Eric Horvitz is a distinguished scientist and managing director at the Microsoft Research Lab at Redmond, Washington. His interests span theoretical and practical challenges with machine learning, inference, and decision making. He has been elected a fellow of AAAI, AAAS, the American Academy of Arts and Sciences, and the National Academy of Engineering, and has been inducted into the CHI Academy. He has served as president of the AAAI, chair of the AAAS Section on Information, Computing, and Communications, and on the NSF CISE Advisory Committee.
Abstract: I will share reflections on promising directions for engaging human intellect and effort at multiple touchpoints in machine learning, including mechanisms for interaction, supervision, and decision support. I will frame opportunities with studies on harnessing the complementary intellect of people and machines, guiding human effort for supervision, interactively refining learning and inference, and generating explanations and visualizations. I will conclude with thoughts on aiming machine learning at human cognition, with an eye on applications and services that leverage inferences about cognitive affordances and biases.
Michael Kearns is a professor in the Computer and Information Science department at the University of Pennsylvania, where he holds the National Center Chair and has joint appointments in the Wharton School.He is founder of Penn's Networked and Social Systems Engineering (NETS) program (www.nets.upenn.edu),and director of Penn's Warren Center for Network and Data Sciences (www.warrencenter.upenn.edu). His research interests include topics in machine learning, algorithmic game theory, social networks, and computational finance. He has consulted extensively in the technology and finance industries.
Abstract: Traditional financial markets have undergone rapid technological change due to increased automation and the introduction of new mechanisms. Such changes have brought with them challenging new problems in algorithmic trading, many of which invite a machine learning approach. In this talk I will examine several algorithmic trading problems, focusing on their novel ML aspects, including limiting market impact, dealing with censored data, and incorporating risk considerations.
Michael I. Jordan is the Pehong Chen Distinguished Professor in the Department of Electrical Engineering and Computer Science and the Department of Statistics at the University of California, Berkeley., His research interests bridge the computational, statistical, cognitive and biological sciences, and have focused in recent years on Bayesian nonparametric analysis, probabilistic graphical models, spectral methods, kernel machines and applications to problems in distributed computing systems, natural language processing, signal processing and statistical genetics. Prof.
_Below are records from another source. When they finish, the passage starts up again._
-- pv_equiv track=rewrite | github.com/dferrante/pywx | pywx/modules/youtube.py | pretty_iso_duration
-- ===== SOURCE A (Python) =====
-- def pretty_iso_duration(iso_duration):
--     dd = {}
--     num = 0
--     timesplit = False
--     duration = []
--     iso_tags = (('Y', 'year'), ('M', 'month'), ('W', 'week'), ('D', 'day'))
--
--     for s in iso_duration:
--         if s.isdigit():
--             num = num*10 + int(s)
--             continue
--         if s == 'P':
--             continue
--         if s == 'T':
--             timesplit = True
--             continue
--         if timesplit and s == 'M':
--             s = 'MM'
--         dd[s] = num
--         num = 0
--
--     for tag, name in iso_tags:
--         if tag in dd and dd[tag]:
--             duration.append('%s %s%s ' % (dd[tag], name, 's' if dd[tag] > 1 else ''))
--     if 'H' in dd: duration.append('%s:' % dd['H'])
--     duration.append('%02d:%02d' % (dd.get('MM', 0), dd.get('S', 0)))
--     duration = ''.join(duration)
--     return duration
-- ===== SOURCE B (Python) =====
-- def _tokens(s):
--     # split the string into (digit-run, delimiter) pairs; trailing digits have
--     # no delimiter and are dropped (as in A, where a trailing number is never stored)
--     toks = []
--     i, n = 0, len(s)
--     while i < n:
--         j = i
--         while j < n and s[j].isdigit():
--             j += 1
--         if j == n:
--             break
--         toks.append((s[i:j], s[j]))
--         i = j + 1
--     return toks
--
--
-- def pretty_iso_duration(iso_duration):
--     dd = {}
--     numstr = ''
--     timesplit = False
--     for digits, ch in _tokens(iso_duration):
--         numstr += digits
--         if ch == 'P':
--             continue
--         if ch == 'T':
--             timesplit = True
--             continue
--         key = 'MM' if timesplit and ch == 'M' else ch
--         dd[key] = int(numstr) if numstr else 0
--         numstr = ''
--     parts = []
--     for tag, name in (('Y', 'year'), ('M', 'month'), ('W', 'week'), ('D', 'day')):
--         v = dd.get(tag, 0)
--         if v:
--             parts.append('%d %s%s ' % (v, name, 's' if v > 1 else ''))
--     head = ''.join(parts)
--     if 'H' in dd:
--         head += '%d:' % dd['H']
--     return head + '%02d:%02d' % (dd.get('MM', 0), dd.get('S', 0))
-- ===== Notes on version B (the rewrite author's own statement) =====
-- stated objective: alternative
-- what changed: Replaces A's character-by-character state machine (running integer accumulator, per-char branching) with a two-phase design: a tokenizer producing (digit-run, delimiter) pairs followed by a token-consuming loop with a pending digit-string, and a lookup-table (get-with-default) formatting phase instead of A's membership-tested append loop.
import Mathlib
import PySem

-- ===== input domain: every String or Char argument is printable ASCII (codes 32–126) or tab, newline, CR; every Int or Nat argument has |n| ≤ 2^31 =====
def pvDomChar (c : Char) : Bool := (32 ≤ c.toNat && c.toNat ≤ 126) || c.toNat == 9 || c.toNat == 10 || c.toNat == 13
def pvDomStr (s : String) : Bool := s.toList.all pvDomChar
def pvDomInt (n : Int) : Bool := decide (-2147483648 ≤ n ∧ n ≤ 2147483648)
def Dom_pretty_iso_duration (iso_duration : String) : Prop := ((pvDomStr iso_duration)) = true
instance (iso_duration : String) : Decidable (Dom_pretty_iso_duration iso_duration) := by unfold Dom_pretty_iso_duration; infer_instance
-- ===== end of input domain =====

-- B replaces A's char-by-char state machine by a tokenize-then-consume pass over
-- (digit-run, delimiter) pairs and a lookup-table formatting phase (objective: alternative).

-- ===== PORT A =====
-- state: (dd, num, timesplit); 'MM' is the two-char key, other keys are one char.
-- int(s) for an ASCII digit char is ported as s.toNat - 48 (exact on the ASCII domain).
def pvAStep (st : PySem.Dict (List Char) Int × Int × Bool) (s : Char) :
    PySem.Dict (List Char) Int × Int × Bool :=
  if PySem.Chars.isdigit s then (st.1, st.2.1 * 10 + ((s.toNat : Int) - 48), st.2.2)
  else if s = 'P' then st
  else if s = 'T' then (st.1, st.2.1, true)
  else
    let key := if st.2.2 && (s = 'M') then ['M', 'M'] else [s]
    (st.1.insert key st.2.1, 0, st.2.2)

-- one iteration of A's formatting loop over iso_tags
def pvATag (dd : PySem.Dict (List Char) Int) (duration : List (List Char))
    (p : List Char × List Char) : List (List Char) :=
  match dd.get? p.1 with
  | some v =>
      if v ≠ 0 then
        duration ++ [PySem.Int.toChars v ++ (' ' :: p.2) ++ (if v > 1 then ['s'] else []) ++ [' ']]
      else duration
  | none => duration

def pvIsoTags : List (List Char × List Char) :=
  [(['Y'], ['y','e','a','r']), (['M'], ['m','o','n','t','h']),
   (['W'], ['w','e','e','k']), (['D'], ['d','a','y'])]

def pretty_iso_duration (iso_duration : String) : String :=
  let st := iso_duration.toList.foldl pvAStep (PySem.Dict.empty, 0, false)
  let dd := st.1
  let duration := pvIsoTags.foldl (pvATag dd) []
  let duration :=
    match dd.get? ['H'] with
    | some v => duration ++ [PySem.Int.toChars v ++ [':']]
    | none => duration
  -- '%02d' on the (always non-negative) stored values = str(n).zfill(2)
  let duration := duration ++
    [PySem.Chars.zfill (PySem.Int.toChars (dd.getD ['M','M'] 0)) 2 ++ [':'] ++
     PySem.Chars.zfill (PySem.Int.toChars (dd.getD ['S'] 0)) 2]
  String.mk duration.flatten

-- ===== PORT B =====
-- tokenizer: (maximal digit run, following non-digit) pairs; trailing digits dropped
def pvTokens (cs : List Char) : List (List Char × Char) :=
  match h : cs.dropWhile PySem.Chars.isdigit with
  | [] => []
  | c :: r => (cs.takeWhile PySem.Chars.isdigit, c) :: pvTokens r
termination_by cs.length
decreasing_by
  have h1 : (cs.dropWhile PySem.Chars.isdigit).length ≤ cs.length :=
    List.length_dropWhile_le _ _
  rw [h] at h1; simp at h1; omega

-- int(numstr) if numstr else 0 (numstr is a run of ASCII digits)
def pvBNum (ds : List Char) : Int :=
  ds.foldl (fun a c => a * 10 + ((c.toNat : Int) - 48)) 0

-- state: (dd, pending digit string, timesplit)
def pvBStep (st : PySem.Dict (List Char) Int × List Char × Bool) (t : List Char × Char) :
    PySem.Dict (List Char) Int × List Char × Bool :=
  let buf := st.2.1 ++ t.1
  if t.2 = 'P' then (st.1, buf, st.2.2)
  else if t.2 = 'T' then (st.1, buf, true)
  else
    let key := if st.2.2 && (t.2 = 'M') then ['M', 'M'] else [t.2]
    (st.1.insert key (pvBNum buf), [], st.2.2)

-- B's own copy of the tag table
def pvTagTable : List (List Char × List Char) :=
  [(['Y'], ['y','e','a','r']), (['M'], ['m','o','n','t','h']),
   (['W'], ['w','e','e','k']), (['D'], ['d','a','y'])]

def pretty_iso_duration_alt (iso_duration : String) : String :=
  let dd := ((pvTokens iso_duration.toList).foldl pvBStep (PySem.Dict.empty, [], false)).1
  let parts := pvTagTable.filterMap (fun p =>
    let v := dd.getD p.1 0
    if v ≠ 0 then
      some (PySem.Int.toChars v ++ (' ' :: p.2) ++ (if v > 1 then ['s'] else []) ++ [' '])
    else none)
  let head := parts.flatten
  let head := if dd.contains ['H'] then head ++ PySem.Int.toChars (dd.getD ['H'] 0) ++ [':'] else head
  String.mk (head ++
    PySem.Chars.zfill (PySem.Int.toChars (dd.getD ['M','M'] 0)) 2 ++ [':'] ++
    PySem.Chars.zfill (PySem.Int.toChars (dd.getD ['S'] 0)) 2)

-- ===== PRECONDITION & SPEC =====
def Spec_pretty_iso_duration (iso_duration : String) (out : String) : Prop := out = pretty_iso_duration_alt iso_duration
instance (iso_duration : String) (out : String) : Decidable (Spec_pretty_iso_duration iso_duration out) := by unfold Spec_pretty_iso_duration; infer_instance

-- ===== CLAIM (what is proved, stated in full; the proofs are below) =====
def Claim_equal_pretty_iso_duration : Prop := ∀ (iso_duration : String), Dom_pretty_iso_duration iso_duration → Spec_pretty_iso_duration iso_duration (pretty_iso_duration iso_duration)

-- ===== LEMMAS AND PROOFS =====

-- A's loop over a run of digits only accumulates num
theorem pvA_digits (ds : List Char) (h : ∀ c ∈ ds, PySem.Chars.isdigit c = true) :
    ∀ dd n ts, ds.foldl pvAStep (dd, n, ts) =
      (dd, ds.foldl (fun a c => a * 10 + ((c.toNat : Int) - 48)) n, ts) := by
  induction ds with
  | nil => intro dd n ts; rfl
  | cons c cs ih =>
      intro dd n ts
      have hc := h c (by simp)
      simp only [List.foldl_cons, pvAStep, hc, if_true]
      exact ih (fun x hx => h x (by simp [hx])) dd _ ts

theorem pvBNum_append (ns ds : List Char) :
    pvBNum (ns ++ ds) = ds.foldl (fun a c => a * 10 + ((c.toNat : Int) - 48)) (pvBNum ns) := by
  simp [pvBNum, List.foldl_append]

-- the head of a non-empty dropWhile result fails the predicate
theorem pv_dropWhile_head {p : Char → Bool} {cs : List Char} {c : Char} {r : List Char}
    (h : cs.dropWhile p = c :: r) : p c = false := by
  induction cs with
  | nil => simp at h
  | cons x xs ih =>
      by_cases hx : p x
      · rw [List.dropWhile_cons_of_pos hx] at h; exact ih h
      · rw [List.dropWhile_cons_of_neg hx] at h
        cases h; simpa using hx

-- core correspondence: B's token fold and A's char fold produce the same dict and flag
theorem pv_parse_rel (cs : List Char) : ∀ dd ts ns,
    (((pvTokens cs).foldl pvBStep (dd, ns, ts)).1 =
        (cs.foldl pvAStep (dd, pvBNum ns, ts)).1) ∧
    (((pvTokens cs).foldl pvBStep (dd, ns, ts)).2.2 =
        (cs.foldl pvAStep (dd, pvBNum ns, ts)).2.2) := by
  induction cs using pvTokens.induct with
  | case1 cs h =>
      intro dd ts ns
      have hsplit : cs.takeWhile PySem.Chars.isdigit ++ cs.dropWhile PySem.Chars.isdigit = cs :=
        List.takeWhile_append_dropWhile
      rw [h, List.append_nil] at hsplit
      have hall : ∀ c ∈ cs, PySem.Chars.isdigit c = true := by
        intro c hc; rw [← hsplit] at hc; exact List.mem_takeWhile_imp hc
      rw [pvTokens, h]
      simp [pvA_digits cs hall]
  | case2 cs c r h ih =>
      intro dd ts ns
      have hsplit : cs.takeWhile PySem.Chars.isdigit ++ cs.dropWhile PySem.Chars.isdigit = cs :=
        List.takeWhile_append_dropWhile
      set ds := cs.takeWhile PySem.Chars.isdigit with hds
      have hcs : cs = ds ++ c :: r := by rw [← hsplit, h]
      have hall : ∀ x ∈ ds, PySem.Chars.isdigit x = true := by
        intro x hx; exact List.mem_takeWhile_imp hx
      have hc : PySem.Chars.isdigit c = false := pv_dropWhile_head h
      have hA : ∀ st, cs.foldl pvAStep st = (c :: r).foldl pvAStep (ds.foldl pvAStep st) := by
        intro st; rw [hcs, List.foldl_append]
      rw [pvTokens, h, ← hds, hA, pvA_digits ds hall, ← pvBNum_append]
      simp only [List.foldl_cons]
      by_cases hP : c = 'P'
      · subst hP
        simp only [pvBStep, pvAStep, hc]
        norm_num
        exact ih dd ts (ns ++ ds)
      · by_cases hT : c = 'T'
        · subst hT
          simp only [pvBStep, pvAStep, hc]
          norm_num
          exact ih dd true (ns ++ ds)
        · simp only [pvBStep, pvAStep, hc, Bool.false_eq_true, if_false, if_neg hP, if_neg hT]
          exact ih _ ts []

-- A's formatting fold equals prefix ++ B's filterMap
theorem pv_fmt_rel (dd : PySem.Dict (List Char) Int) (tags : List (List Char × List Char)) :
    ∀ init, tags.foldl (pvATag dd) init =
      init ++ tags.filterMap (fun p =>
        let v := dd.getD p.1 0
        if v ≠ 0 then
          some (PySem.Int.toChars v ++ (' ' :: p.2) ++ (if v > 1 then ['s'] else []) ++ [' '])
        else none) := by
  induction tags with
  | nil => intro init; simp
  | cons t ts ih =>
      intro init
      simp only [List.foldl_cons, List.filterMap_cons]
      rw [ih]
      have hone : pvATag dd init t =
          init ++ (match dd.get? t.1 with
            | some v => if v ≠ 0 then
                [PySem.Int.toChars v ++ (' ' :: t.2) ++ (if v > 1 then ['s'] else []) ++ [' ']]
              else []
            | none => []) := by
        unfold pvATag
        cases dd.get? t.1 with
        | none => simp
        | some v => by_cases hv : v = 0 <;> simp [hv]
      rw [hone, List.append_assoc]
      congr 1
      cases hg : dd.get? t.1 with
      | none => simp [PySem.Dict.getD_eq_get?_getD, hg]
      | some v =>
          by_cases hv : v = 0 <;> simp [PySem.Dict.getD_eq_get?_getD, hg, hv]

-- ===== VERDICT (by name: the statement is the Claim_ definition above) =====
theorem pretty_iso_duration_spec : Claim_equal_pretty_iso_duration := by
  intro s _
  show pretty_iso_duration s = pretty_iso_duration_alt s
  simp only [pretty_iso_duration, pretty_iso_duration_alt]
  have hdd : ((pvTokens s.toList).foldl pvBStep (PySem.Dict.empty, [], false)).1 =
      (s.toList.foldl pvAStep (PySem.Dict.empty, 0, false)).1 := by
    simpa [pvBNum] using (pv_parse_rel s.toList PySem.Dict.empty false []).1
  rw [hdd]
  set dd := (s.toList.foldl pvAStep (PySem.Dict.empty, 0, false)).1 with hdddef
  rw [pv_fmt_rel dd pvIsoTags []]
  cases hH : dd.get? ['H'] with
  | none =>
      have hcont : dd.contains ['H'] = false := by
        rw [PySem.Dict.contains_eq_isSome_get?, hH]; rfl
      simp [hcont, pvIsoTags, pvTagTable, List.flatten_append, List.append_assoc]
  | some v =>
      have hcont : dd.contains ['H'] = true := by
        rw [PySem.Dict.contains_eq_isSome_get?, hH]; rfl
      simp [hH, hcont, pvIsoTags, pvTagTable, PySem.Dict.getD_eq_get?_getD, List.flatten_append, List.append_assoc]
Jordan is a member of the National Academy of Sciences, a member of the National Academy of Engineering and a member of the American Academy of Arts and Sciences. He is a Fellow of the American Association for the Advancement of Science., He has been named a Neyman Lecturer and a Medallion Lecturer by the Institute of Mathematical Statistics, and has received the ACM/AAAI Allen Newell Award. He is a Fellow of the AAAI, ACM, ASA, CSS, IMS, IEEE and SIAM.
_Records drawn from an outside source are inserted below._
-- pv_equiv track=rewrite | github.com/Multu/vps | level0/lesson25/main.py | transform
-- ===== SOURCE A (Python) =====
-- def max_value_in_range(value_list, from_pos, to_pos):
--     max_value = value_list[from_pos]
--
--     for i in range(to_pos + 1):
--         if value_list[i] > max_value:
--             max_value = value_list[i]
--
--     return max_value
--
-- def transform(a):
--     b = []
--
--     for i in range(len(a)):
--         for j in range(len(a) - i):
--             k = i + j
--             max_value = max_value_in_range(a, j, k)
--             b.append(max_value)
--
--     return b
-- ===== SOURCE B (Python) =====
-- def transform(a):
--     # prefix[k] = max(a[0..k]); A's inner scan only ever yields this value,
--     # so the answer is the concatenation of prefix[i:] for each i.
--     prefix = []
--     m = None
--     for x in a:
--         if m is None or x > m:
--             m = x
--         prefix.append(m)
--     b = []
--     for i in range(len(a)):
--         b.extend(prefix[i:])
--     return b
-- ===== Notes on version B (the rewrite author's own statement) =====
-- stated objective: faster
-- what changed: A recomputes each range maximum by scanning from index 0 for every pair (i,j), O(n^3); B notes that scan always yields the prefix maximum up to k=i+j, so it builds the prefix-maximum array in one pass and outputs its suffixes, O(n^2).
import Mathlib
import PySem

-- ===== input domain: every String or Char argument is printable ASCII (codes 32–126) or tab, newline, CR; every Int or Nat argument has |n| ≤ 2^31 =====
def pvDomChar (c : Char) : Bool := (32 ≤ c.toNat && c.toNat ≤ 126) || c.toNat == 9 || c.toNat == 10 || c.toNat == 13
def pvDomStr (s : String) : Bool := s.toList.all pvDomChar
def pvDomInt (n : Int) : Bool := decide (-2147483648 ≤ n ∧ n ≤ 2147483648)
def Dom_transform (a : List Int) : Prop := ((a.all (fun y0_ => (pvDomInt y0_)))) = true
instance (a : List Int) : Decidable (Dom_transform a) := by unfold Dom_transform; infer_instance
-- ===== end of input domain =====

-- B replaces A's per-pair O(n) rescans with one precomputed prefix-maximum array whose
-- suffixes form the answer: an asymptotically faster (O(n^2) vs O(n^3)) exact re-implementation.


-- ===== PORT A =====
-- max_value_in_range(value_list, from_pos, to_pos); every call site passes in-range
-- nonnegative indices, so pyGetD with default 0 is exact (the default is never used).
def maxValueInRange (valueList : List Int) (fromPos toPos : Int) : Int :=
  (PySem.List.pyRange 0 (toPos + 1) 1).foldl
    (fun m i => if PySem.List.pyGetD valueList i 0 > m then PySem.List.pyGetD valueList i 0 else m)
    (PySem.List.pyGetD valueList fromPos 0)

def transform (a : List Int) : List Int :=
  (PySem.List.pyRange 0 (a.length : Int) 1).foldl
    (fun b i =>
      (PySem.List.pyRange 0 ((a.length : Int) - i) 1).foldl
        (fun b j => b ++ [maxValueInRange a j (i + j)]) b)
    []

-- ===== PORT B =====
def transform_alt (a : List Int) : List Int :=
  -- running prefix-maximum pass: state = (prefix list so far, current max m or None)
  let st := a.foldl
    (fun (st : List Int × Option Int) x =>
      match st.2 with
      | none => (st.1 ++ [x], some x)
      | some m => let m' := if x > m then x else m; (st.1 ++ [m'], some m'))
    ([], none)
  let pfx := st.1
  (PySem.List.pyRange 0 (a.length : Int) 1).foldl
    (fun b i => b ++ PySem.List.slice pfx (some i) none) []

-- ===== PRECONDITION & SPEC =====
def Spec_transform (a : List Int) (out : List Int) : Prop := out = transform_alt a
instance (a : List Int) (out : List Int) : Decidable (Spec_transform a out) := by unfold Spec_transform; infer_instance

-- ===== CLAIM (what is proved, stated in full; the proofs are below) =====
def Claim_equal_transform : Prop := ∀ (a : List Int), Dom_transform a → Spec_transform a (transform a)

-- ===== LEMMAS AND PROOFS =====

-- prefix-maximum list starting from running max m
def pl (m : Int) : List Int → List Int
  | [] => []
  | x :: xs => (max m x) :: pl (max m x) xs

def prefList : List Int → List Int
  | [] => []
  | x :: xs => x :: pl x xs

theorem length_pl (m : Int) (xs : List Int) : (pl m xs).length = xs.length := by
  induction xs generalizing m with
  | nil => rfl
  | cons x xs ih => simp [pl, ih]

theorem length_prefList (a : List Int) : (prefList a).length = a.length := by
  cases a with
  | nil => rfl
  | cons x xs => simp [prefList, length_pl]

theorem foldl_max_smul (xs : List Int) (a b : Int) :
    xs.foldl max (max a b) = max a (xs.foldl max b) := by
  induction xs generalizing a b with
  | nil => rfl
  | cons x xs ih =>
    simp only [List.foldl_cons]
    rw [max_assoc, ih]

theorem le_foldl_max_of_mem {y : Int} {xs : List Int} (h : y ∈ xs) (m : Int) :
    y ≤ xs.foldl max m := by
  induction xs generalizing m with
  | nil => cases h
  | cons x xs ih =>
    simp only [List.foldl_cons]
    rcases List.mem_cons.mp h with rfl | h
    · calc y ≤ max m y := le_max_right _ _
        _ ≤ xs.foldl max (max m y) := (PySem.List.le_foldl_max xs (max m y)).1
    · exact ih h _

theorem foldl_max_mem_eq {y z : Int} {xs : List Int} (hy : y ∈ xs) (hz : z ∈ xs) :
    xs.foldl max y = xs.foldl max z := by
  have h1 : xs.foldl max (max y z) = max y (xs.foldl max z) := foldl_max_smul xs y z
  have h2 : xs.foldl max (max z y) = max z (xs.foldl max y) := foldl_max_smul xs z y
  rw [max_comm z y] at h2
  have e1 : max y (xs.foldl max z) = xs.foldl max z :=
    max_eq_right (le_foldl_max_of_mem hy z)
  have e2 : max z (xs.foldl max y) = xs.foldl max y :=
    max_eq_right (le_foldl_max_of_mem hz y)
  rw [h1, e1] at h2; rw [e2] at h2; exact h2.symm

theorem pl_getElem (xs : List Int) (m : Int) (k : Nat) (hk : k < xs.length) :
    (pl m xs)[k]'(by rw [length_pl]; exact hk) = (xs.take (k + 1)).foldl max m := by
  induction xs generalizing m k with
  | nil => cases hk
  | cons y ys ih =>
    cases k with
    | zero => simp [pl]
    | succ k =>
      have hk' : k < ys.length := by simpa using hk
      simp only [pl, List.getElem_cons_succ, List.take_succ_cons, List.foldl_cons]
      exact ih (max m y) k hk'

theorem prefList_getElem (a : List Int) (k : Nat) (hk : k < a.length) :
    (prefList a)[k]'(by rw [length_prefList]; exact hk) =
      (a.take (k + 1)).foldl max (a[0]'(by omega)) := by
  cases a with
  | nil => cases hk
  | cons x xs =>
    cases k with
    | zero => simp [prefList]
    | succ k =>
      have hk' : k < xs.length := by simpa using hk
      simp only [prefList, List.getElem_cons_succ, List.getElem_cons_zero,
        List.take_succ_cons, List.foldl_cons, max_self]
      exact pl_getElem xs x k hk'

-- the if-form in both programs is max on Int
theorem fmax_eq (m x : Int) : (if x > m then x else m) = max m x := by omega

-- the index loop of A's helper, over any list, is a fold of max over that list
theorem fold_if_pyRange (xs : List Int) (init : Int) :
    (PySem.List.pyRange 0 ((xs.length : Nat) : Int) 1).foldl
      (fun m i => if PySem.List.pyGetD xs i 0 > m then PySem.List.pyGetD xs i 0 else m) init
    = xs.foldl max init := by
  have h1 := PySem.List.foldl_pyRange_zero_pyGetD xs 0 (fun m v => if v > m then v else m) init
  exact h1.trans (PySem.List.foldl_congr_mem _ _ _ _ (fun acc x _ => fmax_eq acc x))

theorem mem_take_of_le (a : List Int) (j k : Nat) (hjk : j ≤ k) (hk : k < a.length) :
    a[j]'(by omega) ∈ a.take (k + 1) := by
  have hl : j < (a.take (k + 1)).length := by simp [List.length_take]; omega
  have := List.getElem_mem hl
  simpa using this

-- A's helper computes the prefix maximum up to k (for in-range j ≤ k)
theorem maxValueInRange_eq (a : List Int) (j k : Nat) (hjk : j ≤ k) (hk : k < a.length) :
    maxValueInRange a (j : Int) (k : Int) =
      (prefList a)[k]'(by rw [length_prefList]; exact hk) := by
  unfold maxValueInRange
  have hcast : (k : Int) + 1 = ((k + 1 : Nat) : Int) := by omega
  have hlen : (a.take (k + 1)).length = k + 1 := by rw [List.length_take]; omega
  have hcongr :
      (PySem.List.pyRange 0 ((k : Int) + 1) 1).foldl
        (fun m i => if PySem.List.pyGetD a i 0 > m then PySem.List.pyGetD a i 0 else m)
        (PySem.List.pyGetD a (j : Int) 0)
      = (PySem.List.pyRange 0 ((k : Int) + 1) 1).foldl
        (fun m i => if PySem.List.pyGetD (a.take (k + 1)) i 0 > m then PySem.List.pyGetD (a.take (k + 1)) i 0 else m)
        (PySem.List.pyGetD a (j : Int) 0) := by
    apply PySem.List.foldl_congr_mem
    intro acc x hx
    have hb := (PySem.List.mem_pyRange_one).mp hx
    have hxeq : PySem.List.pyGetD a x 0 = PySem.List.pyGetD (a.take (k + 1)) x 0 := by
      have h0 : x = ((x.toNat : Nat) : Int) := by omega
      have hxk : x.toNat < k + 1 := by omega
      rw [h0, PySem.List.pyGetD_natCast, PySem.List.pyGetD_natCast,
        List.getD_eq_getElem?_getD, List.getD_eq_getElem?_getD,
        List.getElem?_take_of_lt hxk]
    rw [hxeq]
  have hlen' : ((k + 1 : Nat) : Int) = (((a.take (k + 1)).length : Nat) : Int) := by rw [hlen]
  rw [hcongr, hcast, hlen', fold_if_pyRange]
  have hj : PySem.List.pyGetD a (j : Int) 0 = a[j]'(by omega) := by
    rw [PySem.List.pyGetD_natCast, List.getD_eq_getElem?_getD,
      List.getElem?_eq_getElem (by omega)]
    rfl
  rw [hj, prefList_getElem a k hk]
  exact foldl_max_mem_eq (mem_take_of_le a j k hjk hk) (mem_take_of_le a 0 k (by omega) hk)

-- B's first pass builds exactly prefList
theorem foldB_some (xs : List Int) (acc : List Int) (m : Int) :
    xs.foldl
      (fun (st : List Int × Option Int) x =>
        match st.2 with
        | none => (st.1 ++ [x], some x)
        | some m => let m' := if x > m then x else m; (st.1 ++ [m'], some m'))
      (acc, some m)
    = (acc ++ pl m xs, some (xs.foldl max m)) := by
  induction xs generalizing acc m with
  | nil => simp [pl]
  | cons x xs ih =>
    simp only [List.foldl_cons, pl]
    rw [fmax_eq, ih]
    simp

theorem foldB (a : List Int) :
    (a.foldl
      (fun (st : List Int × Option Int) x =>
        match st.2 with
        | none => (st.1 ++ [x], some x)
        | some m => let m' := if x > m then x else m; (st.1 ++ [m'], some m'))
      ([], none)).1 = prefList a := by
  cases a with
  | nil => rfl
  | cons x xs =>
    simp only [List.foldl_cons]
    rw [show (([] : List Int) ++ [x], some x) = ([x], some x) by simp, foldB_some]
    simp [prefList]

-- per-i row equality: A's inner row equals the i-th suffix of the prefix-max list
theorem row_eq (a : List Int) (t : Nat) (ht : t ≤ a.length) :
    (PySem.List.pyRange 0 ((a.length : Int) - (t : Int)) 1).map
        (fun j => maxValueInRange a j ((t : Int) + j))
      = (prefList a).drop t := by
  apply List.ext_getElem
  · simp [PySem.List.length_pyRange_one, length_prefList]
  · intro s h1 h2
    have hs : s < a.length - t := by
      simp only [List.length_map, PySem.List.length_pyRange_one] at h1
      omega
    rw [List.getElem_map, PySem.List.getElem_pyRange_one]
    have hidx : (0 : Int) + (s : Int) = ((s : Nat) : Int) := by omega
    have hsum : (t : Int) + (s : Int) = (((t + s : Nat)) : Int) := by omega
    rw [hidx, hsum, maxValueInRange_eq a s (t + s) (by omega) (by omega),
      List.getElem_drop]

theorem transform_eq_flat (a : List Int) :
    transform a = (PySem.List.pyRange 0 (a.length : Int) 1).flatMap
      (fun i => (PySem.List.pyRange 0 ((a.length : Int) - i) 1).map
        (fun j => maxValueInRange a j (i + j))) := by
  unfold transform
  have h : ∀ (l : List Int) (init : List Int),
      l.foldl (fun b i =>
        (PySem.List.pyRange 0 ((a.length : Int) - i) 1).foldl
          (fun b j => b ++ [maxValueInRange a j (i + j)]) b) init
      = init ++ l.flatMap (fun i => (PySem.List.pyRange 0 ((a.length : Int) - i) 1).map
          (fun j => maxValueInRange a j (i + j))) := by
    intro l
    induction l with
    | nil => intro init; simp
    | cons x xs ih =>
      intro init
      simp only [List.foldl_cons, List.flatMap_cons]
      rw [PySem.List.foldl_append_singleton_eq_map, ih]
      simp
  rw [h]; rfl

theorem transform_alt_eq_flat (a : List Int) :
    transform_alt a = (PySem.List.pyRange 0 (a.length : Int) 1).flatMap
      (fun i => PySem.List.slice (prefList a) (some i) none) := by
  unfold transform_alt
  simp only [foldB]
  rw [PySem.List.foldl_append_eq_flatMap]
  rfl

-- ===== VERDICT (by name: the statement is the Claim_ definition above) =====
theorem transform_spec : Claim_equal_transform := by
  intro a _
  unfold Spec_transform
  rw [transform_eq_flat, transform_alt_eq_flat]
  apply List.flatMap_congr
  intro i hi
  have hb := (PySem.List.mem_pyRange_one).mp hi
  rw [PySem.List.slice_from _ (by omega)]
  have ht : i = ((i.toNat : Nat) : Int) := by omega
  rw [ht]
  exact row_eq a i.toNat (by omega)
Abstract: The rapid growth in the size and scope of datasets in science and technology has created a need for novel foundational perspectives on data analysis that blend the statistical and computational sciences. That classical perspectives from these fields are not adequate to address emerging problems in "Big Data" is apparent from their sharply divergent nature at an elementary level---in computer science, the growth of the number of data points is a source of "complexity" that must be tamed via algorithms or hardware, whereas in statistics, the growth of the number of data points is a source of "simplicity" in that inferences are generally stronger and asymptotic results or concentration theorems can be invoked. We present several research vignettes on topics at the computation/statistics interface, an interface that we aim to characterize in terms of theoretical tradeoffs between statistical risk, amount of data and "externalities" such as computation, communication and privacy. [Joint work with Venkat Chandrasekaran, John Duchi, Martin Wainwright and Yuchen Zhang.]